As you can see in “Life Without Litter” it is possible to greatly reduce the volume of garbage we generate through education, conscientious purchasing and planning ahead. Here are a few more tips:

Reduce your plastic use — If at all possible, avoid products made from or packaged in plastic. Here are a few ideas: Use reusable shopping bags for groceries. Bring your own mug for coffee and bring drinking water from home in glass water bottles instead of buying bottled water.

Store foods in the freezer in glass mason jars as opposed to plastic bags. Take your own leftovers container to restaurants. Request no plastic wrap on your newspaper and dry cleaning. Avoid disposable utensils and buy foods in bulk when you can. These are just a few ideas — I'm sure you can think of more.

Recycle/repurpose what you can — Recycle and repurpose products whenever possible, especially ones that are not available in anything other than plastic. This includes giving your clothes or gently used household items to charities and frequenting second-hand stores instead of buying new things. Make use of online sites like Freecycle.org that allow you to give products you no longer need away to others instead of throwing them away.

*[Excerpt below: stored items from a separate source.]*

-- pv_equiv track=rewrite | github.com/azmeuk/webdav-filepicker | picker/app.py | build_breadcrumb
-- ===== SOURCE A (Python) =====
-- def build_breadcrumb(path: str) -> list[dict]:
--     parts = path.strip("/").split("/") if path.strip("/") else []
--     crumbs = [{"name": "🏠", "path": "/"}]
--     accumulated = "/"
--     for part in parts:
--         accumulated += part + "/"
--         crumbs.append({"name": part, "path": accumulated})
--     return crumbs
-- ===== SOURCE B (Python) =====
-- def build_breadcrumb(path: str) -> list[dict]:
--     parts = path.strip("/").split("/") if path.strip("/") else []
--     crumbs = [{"name": "🏠", "path": "/"}]
--     for i, part in enumerate(parts):
--         crumbs.append({"name": part, "path": "/" + "/".join(parts[:i + 1]) + "/"})
--     return crumbs
-- ===== Notes on version B (the rewrite author's own statement) =====
-- stated objective: alternative
-- what changed: Replaces the running mutable accumulator string with slice-based prefix reconstruction: each crumb's path is recomputed by slash-joining the slice parts[:i+1] via enumerate, so no accumulated state is threaded through the loop.
import Mathlib
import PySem

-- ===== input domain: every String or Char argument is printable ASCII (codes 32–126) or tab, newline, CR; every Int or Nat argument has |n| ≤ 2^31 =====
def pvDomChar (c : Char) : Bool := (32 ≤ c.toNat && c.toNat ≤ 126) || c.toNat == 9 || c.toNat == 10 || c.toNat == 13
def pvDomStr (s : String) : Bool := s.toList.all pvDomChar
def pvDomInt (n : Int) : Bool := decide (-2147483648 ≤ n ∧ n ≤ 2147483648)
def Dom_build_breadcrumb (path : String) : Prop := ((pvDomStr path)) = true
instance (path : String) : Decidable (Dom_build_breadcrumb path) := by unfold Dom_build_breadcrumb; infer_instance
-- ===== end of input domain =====

-- B rebuilds each crumb's path by slash-joining the slice parts[:i+1]
-- via enumerate instead of threading a mutable accumulated string through the loop (alternative decomposition).


-- ===== PORT A =====
def build_breadcrumb (path : String) : List (List (String × String)) :=
  let stripped := PySem.Str.stripChars path "/"
  let parts : List String :=
    if stripped ≠ "" then (PySem.Chars.splitOn stripped.toList "/".toList).map String.ofList
    else []
  let fin := parts.foldl
    (fun (st : String × List (List (String × String))) part =>
      let accumulated := st.1 ++ part ++ "/"
      (accumulated, st.2 ++ [[("name", part), ("path", accumulated)]]))
    ("/", [[("name", "🏠"), ("path", "/")]])
  fin.2

-- ===== PORT B =====
def build_breadcrumb_alt (path : String) : List (List (String × String)) :=
  let stripped := PySem.Str.stripChars path "/"
  let parts : List String :=
    if stripped ≠ "" then (PySem.Chars.splitOn stripped.toList "/".toList).map String.ofList
    else []
  [("name", "🏠"), ("path", "/")] ::
    (PySem.List.enumerate parts).map (fun ip =>
      [("name", ip.2),
       ("path", "/" ++ PySem.Str.join "/" (PySem.List.slice parts none (some (ip.1 + 1))) ++ "/")])

-- ===== PRECONDITION & SPEC =====
def Spec_build_breadcrumb (path : String) (out : List (List (String × String))) : Prop := out = build_breadcrumb_alt path
instance (path : String) (out : List (List (String × String))) : Decidable (Spec_build_breadcrumb path out) := by unfold Spec_build_breadcrumb; infer_instance

-- ===== CLAIM (what is proved, stated in full; the proofs are below) =====
def Claim_equal_build_breadcrumb : Prop := ∀ (path : String), Dom_build_breadcrumb path → Spec_build_breadcrumb path (build_breadcrumb path)

-- ===== LEMMAS AND PROOFS =====

-- step function of A's loop
def pvStep (st : String × List (List (String × String))) (part : String) :
    String × List (List (String × String)) :=
  let accumulated := st.1 ++ part ++ "/"
  (accumulated, st.2 ++ [[("name", part), ("path", accumulated)]])

def pvAcc (acc : String) (l : List String) : String := l.foldl (fun a p => a ++ p ++ "/") acc

lemma pvAcc_cons (acc p : String) (ps : List String) :
    pvAcc acc (p :: ps) = pvAcc (acc ++ p ++ "/") ps := rfl

-- A's fold, characterised elementwise
lemma pvA_fold (parts : List String) (acc : String) (cs : List (List (String × String))) :
    (parts.foldl pvStep (acc, cs)).2 =
      cs ++ (List.range parts.length).map
        (fun k => [("name", parts.getD k ""), ("path", pvAcc acc (parts.take (k+1)))]) := by
  induction parts generalizing acc cs with
  | nil => simp
  | cons p ps ih =>
    have h1 : List.range (ps.length + 1) = 0 :: (List.range ps.length).map Nat.succ :=
      List.range_succ_eq_map
    simp only [List.foldl_cons, List.length_cons, h1, List.map_cons, List.map_map]
    rw [show pvStep (acc, cs) p =
        (acc ++ p ++ "/", cs ++ [[("name", p), ("path", acc ++ p ++ "/")]]) from rfl]
    rw [ih]
    simp [pvAcc, Function.comp, List.append_assoc]

lemma pv_pyRange_range (n : Nat) :
    PySem.List.pyRange 0 (n : Int) 1 = (List.range n).map Int.ofNat := by
  induction n with
  | zero => simp [PySem.List.pyRange]
  | succ m ih =>
    rw [show ((m + 1 : Nat) : Int) = (m : Int) + 1 by push_cast; ring]
    rw [PySem.List.pyRange_one_append 0 (m : Int) ((m : Int) + 1) (by positivity) (by omega)]
    rw [PySem.List.pyRange_one_cons (by omega : (m : Int) < (m : Int) + 1)]
    rw [ih]
    have : PySem.List.pyRange ((m : Int) + 1) ((m : Int) + 1) 1 = [] := by
      simp [PySem.List.pyRange]
    simp [this, List.range_succ]

-- "/" ++ "/".join(l) ++ "/" is the accumulator over l, for nonempty l
lemma pv_join_slash (l : List String) (h : l ≠ []) (a : String) :
    a ++ PySem.Str.join "/" l ++ "/" = pvAcc a l := by
  induction l generalizing a with
  | nil => exact absurd rfl h
  | cons p ps ih =>
    cases ps with
    | nil =>
      simp [PySem.Str.join, PySem.Chars.join_singleton, pvAcc]
    | cons q rest =>
      have hj : PySem.Str.join "/" (p :: q :: rest) = p ++ "/" ++ PySem.Str.join "/" (q :: rest) := by
        simp only [PySem.Str.join, List.map_cons,
          PySem.Chars.join_cons_cons "/".toList p.toList q.toList (rest.map String.toList)]
        rw [String.ofList_append, String.ofList_append, String.ofList_toList]
        rfl
      rw [pvAcc_cons, ← ih (by simp) (a ++ p ++ "/"), hj]
      simp [String.append_assoc]

-- B's tail, characterised elementwise
lemma pvB_map (parts : List String) :
    (PySem.List.enumerate parts).map (fun ip =>
        [("name", ip.2),
         ("path", "/" ++ PySem.Str.join "/" (PySem.List.slice parts none (some (ip.1 + 1))) ++ "/")]) =
      (List.range parts.length).map
        (fun k => [("name", parts.getD k ""), ("path", pvAcc "/" (parts.take (k+1)))]) := by
  rw [PySem.List.enumerate_eq_map_pyRange parts ""]
  rw [show PySem.List.len parts = (parts.length : Int) from rfl]
  rw [pv_pyRange_range, List.map_map, List.map_map]
  apply List.map_congr_left
  intro k hk
  have hk' : k < parts.length := List.mem_range.mp hk
  simp only [Function.comp]
  rw [show (Int.ofNat k) = ((k : Nat) : Int) from rfl]
  rw [PySem.List.pyGetD_natCast]
  rw [show ((k : Int) + 1) = ((k + 1 : Nat) : Int) by push_cast; ring]
  rw [PySem.List.slice_to_natCast]
  rw [pv_join_slash (parts.take (k+1)) (by
      intro hnil
      rcases List.take_eq_nil_iff.mp hnil with h | h
      · omega
      · rw [h] at hk'; simp at hk') "/"]

-- ===== VERDICT (by name: the statement is the Claim_ definition above) =====
theorem build_breadcrumb_spec : Claim_equal_build_breadcrumb := by
  intro path _
  unfold Spec_build_breadcrumb build_breadcrumb build_breadcrumb_alt
  simp only
  rw [pvB_map]
  rw [show (fun (st : String × List (List (String × String))) part =>
      let accumulated := st.1 ++ part ++ "/"
      (accumulated, st.2 ++ [[("name", part), ("path", accumulated)]])) = pvStep from rfl]
  rw [pvA_fold]
  simp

Choose reusable over single-use — This includes nondisposable razors, washable feminine hygiene products for women, cloth diapers, glass bottles for your beverages, cloth grocery bags, handkerchiefs instead of paper tissues, and using an old T-shirt or rags in lieu of paper towels.

Compost your food scraps and yard waste — A simple bin in your backyard can greatly cut down on your landfill contributions while rewarding you with a natural fertilizer for your soil.

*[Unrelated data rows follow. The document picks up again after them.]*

-- pv_equiv track=rewrite | github.com/ArdynSky/alcove-api | api/main.py | merged_feature_flags
-- ===== SOURCE A (Python) =====
-- DEFAULT_FEATURE_FLAGS = {
--     "pages": {
--         "video_chat": True,
--         "archive": True,
--         "info": True,
--         "wellbeing": True,
--         "pulse": False,
--         "connect": False,
--     },
--     "wellbeing": {
--         "daily_checkin": True,
--         "spotlight": True,
--         "pulse": True,
--     },
-- }
--
-- def merged_feature_flags(saved: dict | None = None) -> dict:
--     flags = {
--         group: values.copy()
--         for group, values in DEFAULT_FEATURE_FLAGS.items()
--     }
--     if not isinstance(saved, dict):
--         return flags
--     for group, values in saved.items():
--         if group not in flags or not isinstance(values, dict):
--             continue
--         for key, value in values.items():
--             if key in flags[group]:
--                 flags[group][key] = bool(value)
--     return flags
-- ===== SOURCE B (Python) =====
-- DEFAULT_FEATURE_FLAGS = {
--     "pages": {
--         "video_chat": True,
--         "archive": True,
--         "info": True,
--         "wellbeing": True,
--         "pulse": False,
--         "connect": False,
--     },
--     "wellbeing": {
--         "daily_checkin": True,
--         "spotlight": True,
--         "pulse": True,
--     },
-- }
--
--
-- def merged_feature_flags(saved: dict | None = None) -> dict:
--     overrides = saved if isinstance(saved, dict) else {}
--     return {
--         group: {
--             key: (bool(overrides[group][key])
--                   if isinstance(overrides.get(group), dict) and key in overrides[group]
--                   else default)
--             for key, default in values.items()
--         }
--         for group, values in DEFAULT_FEATURE_FLAGS.items()
--     }
-- ===== Notes on version B (the rewrite author's own statement) =====
-- stated objective: simpler
-- what changed: B inverts the driving collection: instead of copying the defaults and then looping over saved assigning overrides in place, B builds the result in one nested comprehension over DEFAULT_FEATURE_FLAGS, deciding each value by a lookup into saved.
import Mathlib
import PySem

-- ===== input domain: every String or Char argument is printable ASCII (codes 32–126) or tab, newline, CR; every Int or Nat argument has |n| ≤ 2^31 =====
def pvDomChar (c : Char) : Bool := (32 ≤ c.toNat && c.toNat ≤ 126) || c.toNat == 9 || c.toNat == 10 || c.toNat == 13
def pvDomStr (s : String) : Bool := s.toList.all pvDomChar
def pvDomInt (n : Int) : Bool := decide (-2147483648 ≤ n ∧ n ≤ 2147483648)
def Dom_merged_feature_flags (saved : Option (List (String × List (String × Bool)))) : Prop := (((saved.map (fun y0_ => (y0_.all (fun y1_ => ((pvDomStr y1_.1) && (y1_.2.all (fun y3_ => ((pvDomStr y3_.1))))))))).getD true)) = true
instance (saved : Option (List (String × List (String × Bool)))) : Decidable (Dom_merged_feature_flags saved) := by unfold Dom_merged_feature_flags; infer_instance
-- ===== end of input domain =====

-- B merges saved flags over the defaults by one nested comprehension driven by the defaults
-- (lookup into saved), instead of copying the defaults and assigning overrides in place: simpler decomposition.


-- ===== PORT A =====
def DEFAULT_FEATURE_FLAGS : List (String × List (String × Bool)) :=
  [("pages", [("video_chat", true), ("archive", true), ("info", true),
              ("wellbeing", true), ("pulse", false), ("connect", false)]),
   ("wellbeing", [("daily_checkin", true), ("spotlight", true), ("pulse", true)])]

-- A, step for step: flags = copy of the defaults; None → return it; else for each (group, values)
-- of saved, skip unknown groups, and for each (key, value) assign flags[group][key] when key is present.
def merged_feature_flags (saved : Option (List (String × List (String × Bool)))) : List (String × List (String × Bool)) :=
  let flags := DEFAULT_FEATURE_FLAGS.map (fun gv => (gv.1, gv.2))   -- values.copy()
  match saved with
  | none => flags                                                   -- not isinstance(saved, dict)
  | some items =>
    items.foldl (fun flags gv =>
      if flags.any (fun gm => gm.1 == gv.1) then                    -- group in flags (values is always a dict here)
        gv.2.foldl (fun flags kv =>
          flags.map (fun gm =>
            if gm.1 == gv.1 then
              (gm.1,
               if gm.2.any (fun p => p.1 == kv.1) then              -- key in flags[group]
                 gm.2.map (fun p => if p.1 == kv.1 then (p.1, kv.2) else p)   -- flags[group][key] = bool(value)
               else gm.2)
            else gm)) flags
      else flags) flags                                             -- continue

-- ===== PORT B =====
-- B: one nested comprehension over the defaults; each value decided by lookup into saved.
def merged_feature_flags_alt (saved : Option (List (String × List (String × Bool)))) : List (String × List (String × Bool)) :=
  let overrides := saved.getD []                                    -- saved if isinstance(saved, dict) else {}
  DEFAULT_FEATURE_FLAGS.map (fun gv =>
    (gv.1, gv.2.map (fun kd =>
      (kd.1,
       match List.lookup gv.1 overrides with                        -- overrides.get(group)
       | none => kd.2
       | some m =>
         match List.lookup kd.1 m with                              -- key in overrides[group] → bool(overrides[group][key])
         | none => kd.2
         | some v => v))))

-- ===== PRECONDITION & SPEC =====
-- Pre_ excludes association lists with duplicate keys (at the group or the key level): such lists do not
-- represent any Python dict value (dict construction collapses duplicates), so no behaviour is specified there.
def Pre_merged_feature_flags (saved : Option (List (String × List (String × Bool)))) : Prop :=
  ((saved.getD []).map Prod.fst).Nodup ∧ ∀ p ∈ saved.getD [], (p.2.map Prod.fst).Nodup
instance (saved : Option (List (String × List (String × Bool)))) : Decidable (Pre_merged_feature_flags saved) := by
  unfold Pre_merged_feature_flags; infer_instance

def pvWitness_merged_feature_flags : (Option (List (String × List (String × Bool)))) :=
  some [("pages", [("pulse", true), ("connect", true)]), ("other", [("x", false)])]

def Spec_merged_feature_flags (saved : Option (List (String × List (String × Bool)))) (out : List (String × List (String × Bool))) : Prop := out = merged_feature_flags_alt saved
instance (saved : Option (List (String × List (String × Bool)))) (out : List (String × List (String × Bool))) : Decidable (Spec_merged_feature_flags saved out) := by unfold Spec_merged_feature_flags; infer_instance

-- ===== CLAIM (what is proved, stated in full; the proofs are below) =====
def Claim_equal_merged_feature_flags : Prop := ∀ (saved : Option (List (String × List (String × Bool)))), Dom_merged_feature_flags saved → Pre_merged_feature_flags saved → Spec_merged_feature_flags saved (merged_feature_flags saved)

-- ===== LEMMAS AND PROOFS =====

-- first-match lookup misses a key absent from the key column
theorem lookup_none_of_not_mem_fst {α : Type} (k : String) (l : List (String × α))
    (h : k ∉ l.map Prod.fst) : List.lookup k l = none := by
  induction l with
  | nil => rfl
  | cons p t ih =>
    obtain ⟨a, b⟩ := p
    simp only [List.map_cons, List.mem_cons, not_or] at h
    rw [List.lookup_cons]
    have : (k == a) = false := by simp [h.1]
    rw [this]
    exact ih h.2

-- A's conditional in-place assignment is an unconditional positional map (a miss maps nothing)
theorem applyKV_eq (m : List (String × Bool)) (k : String) (v : Bool) :
    (if m.any (fun p => p.1 == k) then m.map (fun p => if p.1 == k then (p.1, v) else p) else m)
      = m.map (fun p => if p.1 == k then (p.1, v) else p) := by
  split_ifs with h
  · rfl
  · simp only [List.any_eq_true, not_exists, not_and] at h
    rw [List.map_congr_left (fun p hp => by rw [if_neg (by simpa using h p hp)]), List.map_id']

-- a fold of whole-list maps is the map of the pointwise folds
theorem foldl_map_comm {β γ : Type} (l : List β) (F : List γ) (φ : β → γ → γ) :
    l.foldl (fun F b => F.map (φ b)) F = F.map (fun x => l.foldl (fun x b => φ b x) x) := by
  induction l generalizing F with
  | nil => simp
  | cons b t ih => simp only [List.foldl_cons, ih, List.map_map]; rfl

-- pointwise group-update fold at the matching group: the group label is stable, the values fold
theorem fold_inner_at (g : String) (l : List (String × Bool)) (m : List (String × Bool)) :
    l.foldl (fun gm kv =>
        if gm.1 == g then
          (gm.1,
           if gm.2.any (fun p => p.1 == kv.1) then
             gm.2.map (fun p => if p.1 == kv.1 then (p.1, kv.2) else p)
           else gm.2)
        else gm) (g, m)
      = (g, l.foldl (fun m kv =>
          if m.any (fun p => p.1 == kv.1) then
            m.map (fun p => if p.1 == kv.1 then (p.1, kv.2) else p)
          else m) m) := by
  induction l generalizing m with
  | nil => rfl
  | cons kv t ih => simp only [List.foldl_cons, beq_self_eq_true, if_true]; exact ih _

-- pointwise group-update fold at a non-matching entry: identity
theorem fold_inner_skip (g : String) (l : List (String × Bool)) (x : String × List (String × Bool))
    (hx : ¬ x.1 = g) :
    l.foldl (fun gm kv =>
        if gm.1 == g then
          (gm.1,
           if gm.2.any (fun p => p.1 == kv.1) then
             gm.2.map (fun p => if p.1 == kv.1 then (p.1, kv.2) else p)
           else gm.2)
        else gm) x = x := by
  induction l with
  | nil => rfl
  | cons kv t ih =>
    simp only [List.foldl_cons]
    rw [if_neg (by simpa using hx)]
    exact ih

-- pointwise key-update fold over a duplicate-free override list = one first-match lookup
theorem ptfold_inner (ov : List (String × Bool)) (hnd : (ov.map Prod.fst).Nodup) (p : String × Bool) :
    ov.foldl (fun p kv => if p.1 == kv.1 then (p.1, kv.2) else p) p
      = (p.1, match List.lookup p.1 ov with
              | none => p.2
              | some v => v) := by
  induction ov generalizing p with
  | nil => rfl
  | cons kv t ih =>
    obtain ⟨k, v⟩ := kv
    simp only [List.map_cons, List.nodup_cons] at hnd
    simp only [List.foldl_cons, List.lookup_cons]
    by_cases h : p.1 = k
    · have hb : (p.1 == k) = true := by simp [h]
      rw [hb]
      simp only [if_true]
      rw [ih hnd.2]
      rw [lookup_none_of_not_mem_fst _ _ (h ▸ hnd.1)]
    · have hb : (p.1 == k) = false := by simp [h]
      rw [hb]
      simp only [Bool.false_eq_true, if_false]
      exact ih hnd.2 p
-- A's inner loop over one saved group, seen pointwise over the default keys
theorem inner_eq (ov : List (String × Bool)) (hnd : (ov.map Prod.fst).Nodup) (m : List (String × Bool)) :
    ov.foldl (fun m kv =>
        if m.any (fun p => p.1 == kv.1) then
          m.map (fun p => if p.1 == kv.1 then (p.1, kv.2) else p)
        else m) m
      = m.map (fun kd =>
          (kd.1, match List.lookup kd.1 ov with
                 | none => kd.2
                 | some v => v)) := by
  rw [List.foldl_ext _ (fun m (kv : String × Bool) => m.map (fun p => if p.1 == kv.1 then (p.1, kv.2) else p)) m
        (fun m' kv _ => applyKV_eq m' kv.1 kv.2)]
  rw [foldl_map_comm]
  exact List.map_congr_left (fun p _ => ptfold_inner ov hnd p)

-- one step of A's outer loop (group guard + inner loop) is one whole-list map over flags
theorem step_eq (gv : String × List (String × Bool)) (hgv : (gv.2.map Prod.fst).Nodup)
    (F : List (String × List (String × Bool))) :
    (if F.any (fun gm => gm.1 == gv.1) then
        gv.2.foldl (fun flags kv =>
          flags.map (fun gm =>
            if gm.1 == gv.1 then
              (gm.1,
               if gm.2.any (fun p => p.1 == kv.1) then
                 gm.2.map (fun p => if p.1 == kv.1 then (p.1, kv.2) else p)
               else gm.2)
            else gm)) F
      else F)
      = F.map (fun gm =>
          if gm.1 == gv.1 then
            (gm.1, gm.2.map (fun kd =>
              (kd.1, match List.lookup kd.1 gv.2 with
                     | none => kd.2
                     | some v => v)))
          else gm) := by
  split_ifs with hc
  · rw [foldl_map_comm]
    apply List.map_congr_left
    intro gm _
    obtain ⟨a, m⟩ := gm
    by_cases hg : a = gv.1
    · subst hg
      rw [fold_inner_at, inner_eq gv.2 hgv m]
      simp
    · rw [fold_inner_skip gv.1 gv.2 (a, m) hg, if_neg (by simpa using hg)]
  · simp only [List.any_eq_true, not_exists, not_and] at hc
    rw [List.map_congr_left (fun gm hgm => by rw [if_neg (by simpa using hc gm hgm)]), List.map_id']


-- pointwise fold of the rewritten outer steps over duplicate-free saved groups = one first-match lookup
theorem ptfold_outer (items : List (String × List (String × Bool)))
    (hnd : (items.map Prod.fst).Nodup) (p : String × List (String × Bool)) :
    items.foldl (fun gm gv =>
        if gm.1 == gv.1 then
          (gm.1, gm.2.map (fun kd =>
            (kd.1, match List.lookup kd.1 gv.2 with
                   | none => kd.2
                   | some v => v)))
        else gm) p
      = (p.1, match List.lookup p.1 items with
              | none => p.2
              | some ov => p.2.map (fun kd =>
                  (kd.1, match List.lookup kd.1 ov with
                         | none => kd.2
                         | some v => v))) := by
  induction items generalizing p with
  | nil => rfl
  | cons gv t ih =>
    obtain ⟨g, ov⟩ := gv
    simp only [List.map_cons, List.nodup_cons] at hnd
    simp only [List.foldl_cons, List.lookup_cons]
    by_cases h : p.1 = g
    · have hb : (p.1 == g) = true := by simp [h]
      rw [hb]
      simp only [if_true]
      rw [ih hnd.2]
      rw [lookup_none_of_not_mem_fst _ _ (h ▸ hnd.1)]
    · have hb : (p.1 == g) = false := by simp [h]
      rw [hb]
      simp only [Bool.false_eq_true, if_false]
      exact ih hnd.2 p

theorem merged_eq (items : List (String × List (String × Bool)))
    (hnd : (items.map Prod.fst).Nodup) (hin : ∀ p ∈ items, (p.2.map Prod.fst).Nodup) :
    merged_feature_flags (some items) = merged_feature_flags_alt (some items) := by
  simp only [merged_feature_flags, merged_feature_flags_alt, Option.getD_some]
  rw [List.foldl_ext _
        (fun F (gv : String × List (String × Bool)) =>
          F.map (fun gm =>
            if gm.1 == gv.1 then
              (gm.1, gm.2.map (fun kd =>
                (kd.1, match List.lookup kd.1 gv.2 with
                       | none => kd.2
                       | some v => v)))
            else gm)) _
        (fun F gv hgv => step_eq gv (hin gv hgv) F)]
  rw [foldl_map_comm, List.map_map]
  apply List.map_congr_left
  intro gv _
  simp only [Function.comp_apply]
  rw [ptfold_outer items hnd (gv.1, gv.2)]
  cases hl : List.lookup gv.1 items with
  | none => simp
  | some ov => rfl

-- ===== VERDICT (by name: the statement is the Claim_ definition above) =====
theorem merged_feature_flags_spec : Claim_equal_merged_feature_flags := by
  intro saved _ hpre
  unfold Spec_merged_feature_flags
  cases saved with
  | none => rfl
  | some items =>
    obtain ⟨h1, h2⟩ := hpre
    exact merged_eq items (by simpa using h1) (by simpa using h2)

Support legislation — Support legislative efforts to manage waste in your community; take a leadership role with your company, school and neighborhood.

Be innovative — If you have a great idea, share it! Your capacity to come up with smarter designs and creative ideas is limitless, and many heads are better than one. Innovations move us toward a more sustainable world.

Assist recovery — Return deposits on bottles and other plastic products, and participate in "plastic drives" for local schools, where cash is paid by the pound.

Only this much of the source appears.